▶ **What the exercise asks**
Please copy, word for word, the line that contains "(other_models.map (fun m" and every line after it through the end of the records, and nothing more.

▶ **Recorded data**
def pvScoreB (model_name m : String) : Int :=
  let model_provider := pvProviderMapB.getD model_name "unknown"
  let s : Int := if pvProviderMapB.getD m "unknown" == model_provider then 10 else 0
  let s :=
    if PySem.Str.isIn "gpt-4" model_name && PySem.Str.isIn "gpt-4" m then s + 5
    else if PySem.Str.isIn "claude-3" model_name && PySem.Str.isIn "claude-3" m then s + 5
    else if PySem.Str.isIn "gemini" model_name && PySem.Str.isIn "gemini" m then s + 5
    else s
  let s :=
    if PySem.Str.isIn "mini" m || PySem.Str.isIn "haiku" m || PySem.Str.isIn "flash" m then s + 3
    else s
  s

def sort_fallback_models_py_alt (model_name : String) (other_models : List String) : List String :=
  let buckets : PySem.Dict Int (List String) :=
    (other_models.map (fun m => (pvScoreB model_name m, m))).foldl
      (fun d p => d.modify p.1 [] (fun l => l ++ [p.2])) PySem.Dict.empty
  (PySem.List.pyRange 18 (-1) (-1)).foldl (fun acc s => acc ++ buckets.getD s []) []

-- ===== PRECONDITION & SPEC =====
def Spec_sort_fallback_models_py (model_name : String) (other_models : List String) (out : List String) : Prop := out = sort_fallback_models_py_alt model_name other_models
instance (model_name : String) (other_models : List String) (out : List String) : Decidable (Spec_sort_fallback_models_py model_name other_models out) := by unfold Spec_sort_fallback_models_py; infer_instance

▶ **Worked solution**
    (other_models.map (fun m => (pvScoreB model_name m, m))).foldl
      (fun d p => d.modify p.1 [] (fun l => l ++ [p.2])) PySem.Dict.empty
  (PySem.List.pyRange 18 (-1) (-1)).foldl (fun acc s => acc ++ buckets.getD s []) []

-- ===== PRECONDITION & SPEC =====
def Spec_sort_fallback_models_py (model_name : String) (other_models : List String) (out : List String) : Prop := out = sort_fallback_models_py_alt model_name other_models
instance (model_name : String) (other_models : List String) (out : List String) : Decidable (Spec_sort_fallback_models_py model_name other_models out) := by unfold Spec_sort_fallback_models_py; infer_instance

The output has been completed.